# What is expected:
Go through the records line by line. Report how many lines contain "statement", with nothing else.

★ ★ ★ ★ ★

-- pv_equiv track=rewrite | github.com/MartinConde90/katas3_calculadora_r | romannumber.py | __numParentesis
-- ===== SOURCE A (Python) =====
-- def __numParentesis(cadena):
--     num = 0
--     for c in cadena: #cuenta los parentesis en cada grupo
--         if c == '(':
--             num += 1
--         else:
--             break
--     return num
-- ===== SOURCE B (Python) =====
-- def __numParentesis(cadena):
--     # Binary search for the largest k such that the first k characters are all '('.
--     # The predicate cadena[:k] == '(' * k is monotone (true for k, true for all smaller),
--     # so the answer is found by bisection instead of a linear scan.
--     lo, hi = 0, len(cadena)
--     while lo < hi:
--         mid = (lo + hi + 1) // 2
--         if cadena[:mid] == '(' * mid:
--             lo = mid
--         else:
--             hi = mid - 1
--     return lo
-- ===== Notes on version B (the rewrite author's own statement) =====
-- stated objective: alternative
-- what changed: Replaces the scan-and-break counting loop by a binary search for the largest k with cadena[:k] == '(' * k, exploiting that the all-parenthesis-prefix predicate is monotone in k.
import Mathlib
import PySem

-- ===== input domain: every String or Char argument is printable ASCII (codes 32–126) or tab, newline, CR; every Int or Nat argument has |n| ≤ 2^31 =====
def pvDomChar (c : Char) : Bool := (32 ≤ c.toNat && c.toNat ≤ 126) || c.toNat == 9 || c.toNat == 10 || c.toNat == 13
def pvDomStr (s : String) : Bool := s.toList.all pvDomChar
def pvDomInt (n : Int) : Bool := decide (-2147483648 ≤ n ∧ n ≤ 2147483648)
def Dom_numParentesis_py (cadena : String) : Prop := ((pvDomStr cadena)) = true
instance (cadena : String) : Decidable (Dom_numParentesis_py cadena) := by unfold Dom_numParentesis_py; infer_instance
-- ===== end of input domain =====

-- B replaces the linear scan-and-break loop by a binary search for the largest k with
-- cadena[:k] == '(' * k (the predicate is monotone in k): alternative algorithm, same result.

-- ===== PORT A =====
-- loop 'for c in cadena: if c == '(': num += 1 else: break' as structural recursion over the chars
def numParentesisLoop : List Char → Int → Int
  | [], num => num
  | c :: rest, num => if c == '(' then numParentesisLoop rest (num + 1) else num

def numParentesis_py (cadena : String) : Int :=
  numParentesisLoop cadena.toList 0

-- ===== PORT B =====
-- midpoint lemma for the termination of the binary-search loop
theorem pvMidBounds (lo hi : Int) (h : lo < hi) :
    lo + 1 ≤ PySem.Int.floordiv (lo + hi + 1) 2 ∧ PySem.Int.floordiv (lo + hi + 1) 2 ≤ hi := by
  constructor
  · rw [PySem.Int.le_floordiv_iff_mul_le (by omega)]; omega
  · have := (PySem.Int.floordiv_lt_iff_lt_mul (a := lo + hi + 1) (b := 2) (q := hi + 1) (by omega)).mpr (by omega)
    omega

-- the 'while lo < hi' bisection loop of Source B; inside the loop 1 ≤ mid ≤ len(cadena), so the
-- slice cadena[:mid] is 'take mid' and '(' * mid is 'replicate mid' exactly
def numParentesisBS (chars : List Char) (lo hi : Int) : Int :=
  if h : lo < hi then
    let mid := PySem.Int.floordiv (lo + hi + 1) 2
    if chars.take mid.toNat = List.replicate mid.toNat '(' then
      numParentesisBS chars mid hi
    else
      numParentesisBS chars lo (mid - 1)
  else lo
termination_by (hi - lo).toNat
decreasing_by
  · have := pvMidBounds lo hi h; omega
  · have := pvMidBounds lo hi h; omega

def numParentesis_py_alt (cadena : String) : Int :=
  numParentesisBS cadena.toList 0 (cadena.toList.length : Int)

-- ===== PRECONDITION & SPEC =====
def Spec_numParentesis_py (cadena : String) (out : Int) : Prop := out = numParentesis_py_alt cadena
instance (cadena : String) (out : Int) : Decidable (Spec_numParentesis_py cadena out) := by unfold Spec_numParentesis_py; infer_instance

-- ===== CLAIM (what is proved, stated in full; the proofs are below) =====
def Claim_equal_numParentesis_py : Prop := ∀ (cadena : String), Dom_numParentesis_py cadena → Spec_numParentesis_py cadena (numParentesis_py cadena)

-- ===== LEMMAS AND PROOFS =====
-- A's loop counts the leading-'(' prefix
theorem numParentesisLoop_eq (l : List Char) (num : Int) :
    numParentesisLoop l num = num + ((l.takeWhile (fun c => c == '(')).length : Int) := by
  induction l generalizing num with
  | nil => simp [numParentesisLoop]
  | cons c rest ih =>
    by_cases h : c == '('
    · simp [numParentesisLoop, h, ih, List.takeWhile]; ring
    · simp [numParentesisLoop, h, List.takeWhile]

-- the bisection predicate is monotone: the first k chars are all '(' iff k ≤ leading-'(' count
theorem take_eq_replicate_iff (l : List Char) (k : Nat) :
    (l.take k = List.replicate k '(') ↔ k ≤ (l.takeWhile (fun c => c == '(')).length := by
  induction l generalizing k with
  | nil => cases k <;> simp
  | cons c rest ih =>
    cases k with
    | zero => simp
    | succ k =>
      by_cases h : c = '('
      · simp [h, List.replicate_succ, ih]
      · simp [List.replicate_succ, h]

-- the bisection loop converges to the leading-'(' count n whenever lo ≤ n ≤ hi
theorem numParentesisBS_eq (l : List Char) :
    ∀ fuel (lo hi : Int), (hi - lo).toNat ≤ fuel → 0 ≤ lo →
      lo ≤ ((l.takeWhile (fun c => c == '(')).length : Int) →
      ((l.takeWhile (fun c => c == '(')).length : Int) ≤ hi →
      numParentesisBS l lo hi = ((l.takeWhile (fun c => c == '(')).length : Int) := by
  intro fuel
  induction fuel with
  | zero =>
    intro lo hi hf h0 h1 h2
    rw [numParentesisBS]
    have : ¬ lo < hi := by omega
    simp [this]; omega
  | succ fuel ih =>
    intro lo hi hf h0 h1 h2
    rw [numParentesisBS]
    by_cases h : lo < hi
    · have hmid := pvMidBounds lo hi h
      set mid := PySem.Int.floordiv (lo + hi + 1) 2 with hmdef
      simp only [h, dite_true]
      by_cases hp : l.take mid.toNat = List.replicate mid.toNat '('
      · rw [if_pos hp]
        have hle : (mid.toNat : Int) ≤ ((l.takeWhile (fun c => c == '(')).length : Int) := by
          exact_mod_cast (take_eq_replicate_iff l mid.toNat).mp hp
        have hmn : mid ≤ ((l.takeWhile (fun c => c == '(')).length : Int) := by omega
        exact ih mid hi (by omega) (by omega) hmn h2
      · rw [if_neg hp]
        have hgt : ¬ ((mid.toNat : Nat) ≤ (l.takeWhile (fun c => c == '(')).length) := by
          intro hk; exact hp ((take_eq_replicate_iff l mid.toNat).mpr hk)
        have : ((l.takeWhile (fun c => c == '(')).length : Int) < mid := by omega
        exact ih lo (mid - 1) (by omega) h0 h1 (by omega)
    · simp [h]; omega

-- ===== VERDICT (by name: the statement is the Claim_ definition above) =====
theorem numParentesis_py_spec : Claim_equal_numParentesis_py := by
  intro cadena _
  unfold Spec_numParentesis_py numParentesis_py numParentesis_py_alt
  rw [numParentesisLoop_eq, numParentesisBS_eq cadena.toList ((cadena.toList.length : Int) - 0).toNat 0 (cadena.toList.length : Int) (by omega) (by omega)]
  · ring
  · exact_mod_cast Int.natCast_nonneg _
  · exact_mod_cast (List.takeWhile_sublist _).length_le
-- both versions compute t0 plus the same count
lemma core_eq (G : List (Int × List Int)) (s : Int) (Sv : List Int)
    (HP : ∀ u ∈ reachL G Sv s, (gget G u).isSome = true ∧
      ∀ v ∈ (gget G u).getD [], v ∉ Sv →
        depthF G Sv (G.length + 2) v < depthF G Sv (G.length + 2) u)
    {ns : List Int} (hns : gget G s = some ns) (t0 : Int) :
    dfsF G Sv (G.length + 3) s t0
      = runM G Sv (((G.flatMap Prod.snd).length + 1) ^ (G.length + 3)) [(s, ns)] t0 := by
  have hs0 : s ∈ iterR G Sv s 0 := by simp [iterR]
  have hrank := depthF_le G Sv (G.length + 2) s
  have hpos : ∀ w ∈ ns, w ∉ Sv → 1 ≤ cntN G Sv w := by
    intro w hw hwS
    have hwR := iterR_child G Sv s hs0 hns hw hwS
    have hwsome := (HP w (iterR_le G Sv s (by omega) hwR)).1
    obtain ⟨ws, hws⟩ : ∃ ws, gget G w = some ws := by
      cases h : gget G w with
      | none => rw [h] at hwsome; simp at hwsome
      | some ws => exact ⟨ws, rfl⟩
    exact cnt_pos G Sv hws
  have hv1 : cntN G Sv s = (sumCL G Sv ns : Int) + 1 := by
    rw [cntN_eq G s Sv HP hs0 (by omega) hns, sumC_cast G Sv ns hpos]
  have hbig : sumCL G Sv ns ≤ ((G.flatMap Prod.snd).length + 1) ^ (G.length + 3) := by
    have h1 := cnt_le G s Sv HP _ s rfl 0 hs0 (by omega)
    have h2 : (((G.flatMap Prod.snd).length : Int) + 1) ^ (depthF G Sv (G.length + 2) s + 1)
        ≤ (((G.flatMap Prod.snd).length : Int) + 1) ^ (G.length + 3) :=
      pow_le_pow_right₀ (by have := Int.natCast_nonneg (G.flatMap Prod.snd).length; omega)
        (by omega)
    have h3 : (((G.flatMap Prod.snd).length : Int) + 1) ^ (G.length + 3)
        = ((((G.flatMap Prod.snd).length + 1) ^ (G.length + 3) : Nat) : Int) := by
      push_cast; ring
    omega
  have hA := dfsA_spec G s Sv HP _ s rfl 0 hs0 (by omega) (G.length + 3) t0 (by omega)
  have hsplit : ((G.flatMap Prod.snd).length + 1) ^ (G.length + 3)
      = sumCL G Sv ns + (((G.flatMap Prod.snd).length + 1) ^ (G.length + 3) - sumCL G Sv ns) := by
    omega
  rw [hA, hsplit, runL G s Sv HP _ s rfl 0 hs0 (by omega) ns (by simp [hns]) _ [] t0, runM_nil,
    hv1]
  ring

★ ★ ★ ★ ★

# Answer to this task:
2